How do you solve this: if 24.0 L of O2 burns completely a sample of carbon disulfide, how many grams of sulfur dioxide will be produced at 15 degrees celcius at a pressure of 1.3 atm? (the answer is 45.7 g).

CS2 + 3CO2 -> CO2 + 2SO2

4 answers

I am assuming you meant 24.0L of CO2 not O2.

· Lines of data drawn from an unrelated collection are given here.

-- pv_equiv track=rewrite | github.com/Vigneshviku09/get-papers-list | get_papers/src/filters.py | is_company_affiliation
-- ===== SOURCE A (Python) =====
-- def is_company_affiliation(affiliation: str) -> bool:
--     """
--     Returns True if the affiliation appears to belong to a pharma or biotech company.
--     """
--     # Common pharma/biotech indicators and suffixes
--     pharma_keywords = [
--         "pharma", "biotech", "therapeutics", "biosciences",
--         "genomics", "inc", "ltd", "gmbh"
--     ]
--
--     # Known company names (can be expanded)
--     known_companies = [
--         "genentech", "moderna", "pfizer", "novartis", "roche",
--         "amgen", "illumina", "astrazeneca", "biogen", "regeneron"
--     ]
--
--     affiliation_lower = affiliation.lower()
--
--     # Match either known suffixes or known company names
--     return any(word in affiliation_lower for word in pharma_keywords + known_companies)
-- ===== SOURCE B (Python) =====
-- # Single left-to-right streaming scan (simultaneous prefix matching): maintain the
-- # set of keyword suffixes still matching ending at the current character, instead
-- # of one full substring search per keyword.
-- _KEYWORDS = ("pharma|biotech|therapeutics|biosciences|genomics|inc|ltd|gmbh|"
--              "genentech|moderna|pfizer|novartis|roche|amgen|illumina|"
--              "astrazeneca|biogen|regeneron").split("|")
--
--
-- def is_company_affiliation(affiliation: str) -> bool:
--     active = []  # remaining suffixes of keywords whose matched part ends here
--     for c in affiliation.lower():
--         active = [w[1:] for w in active + _KEYWORDS if w and w[0] == c]
--         if any(w == "" for w in active):
--             return True
--     return False
-- ===== Notes on version B (the rewrite author's own statement) =====
-- stated objective: alternative
-- what changed: Replaced A's one-substring-search-per-keyword membership loop with a single streaming scan of the lowered string that maintains the set of keyword suffixes still matching at the current position (simultaneous multi-pattern matching), returning as soon as a keyword is fully consumed.
import Mathlib
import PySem

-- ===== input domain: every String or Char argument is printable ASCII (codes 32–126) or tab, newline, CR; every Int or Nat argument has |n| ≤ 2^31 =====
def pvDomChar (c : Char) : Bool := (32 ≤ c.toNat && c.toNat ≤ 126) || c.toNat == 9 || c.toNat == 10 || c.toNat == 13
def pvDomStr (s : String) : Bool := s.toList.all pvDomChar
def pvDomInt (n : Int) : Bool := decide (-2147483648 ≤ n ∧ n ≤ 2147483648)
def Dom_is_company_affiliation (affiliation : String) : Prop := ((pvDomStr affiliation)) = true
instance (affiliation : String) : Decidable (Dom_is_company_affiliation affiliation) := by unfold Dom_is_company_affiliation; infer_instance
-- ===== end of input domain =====

-- B replaces A's keyword-by-keyword substring searches by ONE streaming scan of the lowered
-- string that advances all partially-matched keywords simultaneously (objective: alternative).

-- ===== PORT A =====
def pharma_keywords : List (List Char) :=
  ["pharma".toList, "biotech".toList, "therapeutics".toList, "biosciences".toList,
   "genomics".toList, "inc".toList, "ltd".toList, "gmbh".toList]

def known_companies : List (List Char) :=
  ["genentech".toList, "moderna".toList, "pfizer".toList, "novartis".toList, "roche".toList,
   "amgen".toList, "illumina".toList, "astrazeneca".toList, "biogen".toList, "regeneron".toList]

def is_company_affiliation (affiliation : String) : Bool :=
  let affiliation_lower := PySem.Chars.lower affiliation.toList
  (pharma_keywords ++ known_companies).any (fun word => PySem.Chars.isIn word affiliation_lower)

-- ===== PORT B =====
-- _KEYWORDS = "pharma|biotech|...".split("|")
def pvKws : List (List Char) :=
  PySem.Chars.splitOn ("pharma|biotech|therapeutics|biosciences|genomics|inc|ltd|gmbh|genentech|moderna|pfizer|novartis|roche|amgen|illumina|astrazeneca|biogen|regeneron".toList) ("|".toList)

-- active = [w[1:] for w in active + _KEYWORDS if w and w[0] == c]
def pvStep (c : Char) (active : List (List Char)) : List (List Char) :=
  (active ++ pvKws).filterMap (fun w =>
    match w with
    | [] => none
    | d :: w' => if d == c then some w' else none)

-- the for-loop with its early `return True`
def pvScan : List Char → List (List Char) → Bool
  | [], _ => false
  | c :: rest, active =>
    let active' := pvStep c active
    if active'.any (· == ([] : List Char)) then true else pvScan rest active'

def is_company_affiliation_alt (affiliation : String) : Bool :=
  pvScan (PySem.Chars.lower affiliation.toList) []

-- ===== PRECONDITION & SPEC =====
def Spec_is_company_affiliation (affiliation : String) (out : Bool) : Prop := out = is_company_affiliation_alt affiliation
instance (affiliation : String) (out : Bool) : Decidable (Spec_is_company_affiliation affiliation out) := by unfold Spec_is_company_affiliation; infer_instance

-- ===== CLAIM (what is proved, stated in full; the proofs are below) =====
def Claim_equal_is_company_affiliation : Prop := ∀ (affiliation : String), Dom_is_company_affiliation affiliation → Spec_is_company_affiliation affiliation (is_company_affiliation affiliation)

-- ===== LEMMAS AND PROOFS =====

set_option maxRecDepth 10000 in
theorem pvKws_eq : pvKws = pharma_keywords ++ known_companies := by decide

set_option maxRecDepth 10000 in
theorem pvKws_ne_nil : ∀ k ∈ pvKws, k ≠ [] := by decide

theorem mem_pvStep {c : Char} {active : List (List Char)} {w' : List Char} :
    w' ∈ pvStep c active ↔ c :: w' ∈ active ++ pvKws := by
  simp only [pvStep, List.mem_filterMap]
  constructor
  · rintro ⟨w, hw, hmap⟩
    match w with
    | [] => simp at hmap
    | d :: t =>
      by_cases hdc : d = c
      · simp [hdc] at hmap; subst hmap; subst hdc; exact hw
      · simp [hdc] at hmap
  · intro h
    exact ⟨c :: w', h, by simp⟩

-- Loop invariant: the scan succeeds iff some live partial match completes in s,
-- or some keyword occurs as a substring of s.
theorem pvScan_iff (s : List Char) (active : List (List Char))
    (hne : ∀ w ∈ active, w ≠ []) :
    pvScan s active = true ↔
      (∃ w ∈ active, w <+: s) ∨ (∃ k ∈ pvKws, ∃ i, k <+: s.drop i) := by
  induction s generalizing active with
  | nil =>
    simp only [pvScan]
    constructor
    · intro h; cases h
    · rintro (⟨w, hw, hp⟩ | ⟨k, hk, i, hp⟩)
      · exact absurd (List.prefix_nil.mp hp) (hne w hw)
      · rw [List.drop_nil] at hp
        exact absurd (List.prefix_nil.mp hp) (pvKws_ne_nil k hk)
  | cons c rest ih =>
    simp only [pvScan]
    have hRHS : ((∃ w ∈ active, w <+: c :: rest) ∨ (∃ k ∈ pvKws, ∃ i, k <+: (c :: rest).drop i)) ↔
        ((∃ w' ∈ pvStep c active, w' <+: rest) ∨ (∃ k ∈ pvKws, ∃ i, k <+: rest.drop i)) := by
      constructor
      · rintro (⟨w, hw, hp⟩ | ⟨k, hk, i, hp⟩)
        · obtain ⟨d, w', rfl⟩ := List.exists_cons_of_ne_nil (hne w hw)
          rcases List.cons_prefix_cons.mp hp with ⟨rfl, hp'⟩
          exact Or.inl ⟨w', mem_pvStep.mpr (List.mem_append_left _ hw), hp'⟩
        · match i with
          | 0 =>
            obtain ⟨d, k', rfl⟩ := List.exists_cons_of_ne_nil (pvKws_ne_nil k hk)
            rcases List.cons_prefix_cons.mp hp with ⟨rfl, hp'⟩
            exact Or.inl ⟨k', mem_pvStep.mpr (List.mem_append_right _ hk), hp'⟩
          | i + 1 => exact Or.inr ⟨k, hk, i, hp⟩
      · rintro (⟨w', hw', hp⟩ | ⟨k, hk, i, hp⟩)
        · rcases List.mem_append.mp (mem_pvStep.mp hw') with h | h
          · exact Or.inl ⟨c :: w', h, List.cons_prefix_cons.mpr ⟨rfl, hp⟩⟩
          · exact Or.inr ⟨c :: w', h, 0, List.cons_prefix_cons.mpr ⟨rfl, hp⟩⟩
        · exact Or.inr ⟨k, hk, i + 1, hp⟩
    rw [hRHS]
    by_cases hnil : (pvStep c active).any (· == ([] : List Char)) = true
    · simp only [hnil, if_true, true_iff]
      rcases List.any_eq_true.mp hnil with ⟨w', hw', hw'e⟩
      exact Or.inl ⟨w', hw', by simp at hw'e; simp [hw'e]⟩
    · simp only [hnil, if_false, Bool.false_eq_true]
      rw [Bool.not_eq_true, List.any_eq_false] at hnil
      exact ih _ (fun w hw => by
        intro h; subst h; simpa using hnil _ hw)

-- ===== VERDICT (by name: the statement is the Claim_ definition above) =====
theorem is_company_affiliation_spec : Claim_equal_is_company_affiliation := by
  intro affiliation _
  unfold Spec_is_company_affiliation is_company_affiliation is_company_affiliation_alt
  rw [Bool.eq_iff_iff]
  rw [pvScan_iff _ _ (by simp)]
  simp only [List.not_mem_nil, false_and, exists_false, false_or, ← pvKws_eq,
    List.any_eq_true]
  constructor
  · rintro ⟨k, hk, hin⟩
    rcases (PySem.Chars.exists_prefix_drop_iff_isIn k _).mpr hin with ⟨i, hi⟩
    exact ⟨k, hk, i, hi⟩
  · rintro ⟨k, hk, i, hi⟩
    exact ⟨k, hk, (PySem.Chars.exists_prefix_drop_iff_isIn k _).mp ⟨i, hi⟩⟩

Use the following formula:

PV=nRT

Where

P=1.3 atm
V=24.0L
n=?
R=0.08205746
T=273.15 + 15=288.15 K

Solve for moles of O2

moles of CO2=n=PV/RT

******1 moles of CO2=2 moles of SO2

moles of CO2*(2 moles of SO2/1 mole of CO2)= moles of SO2

moles of SO2*(64.066 g/mol)= mass of SO2
I made a typo,

it should say

******3 moles of CO2=2 moles of SO2

moles of CO2*(2 moles of SO2/3 mole of CO2)= moles of SO2

moles of SO2*(64.066 g/mol)= mass of SO2

But when I punch in the numbers I am not getting 45.7g but I am getting about 56 g. So, I am not sure about this problem.
the equation is supposed to say:

CS2 + 3O2 -> CO2 + 2SO2

* O2 not 3CO2
Still doesn't change my overall answer.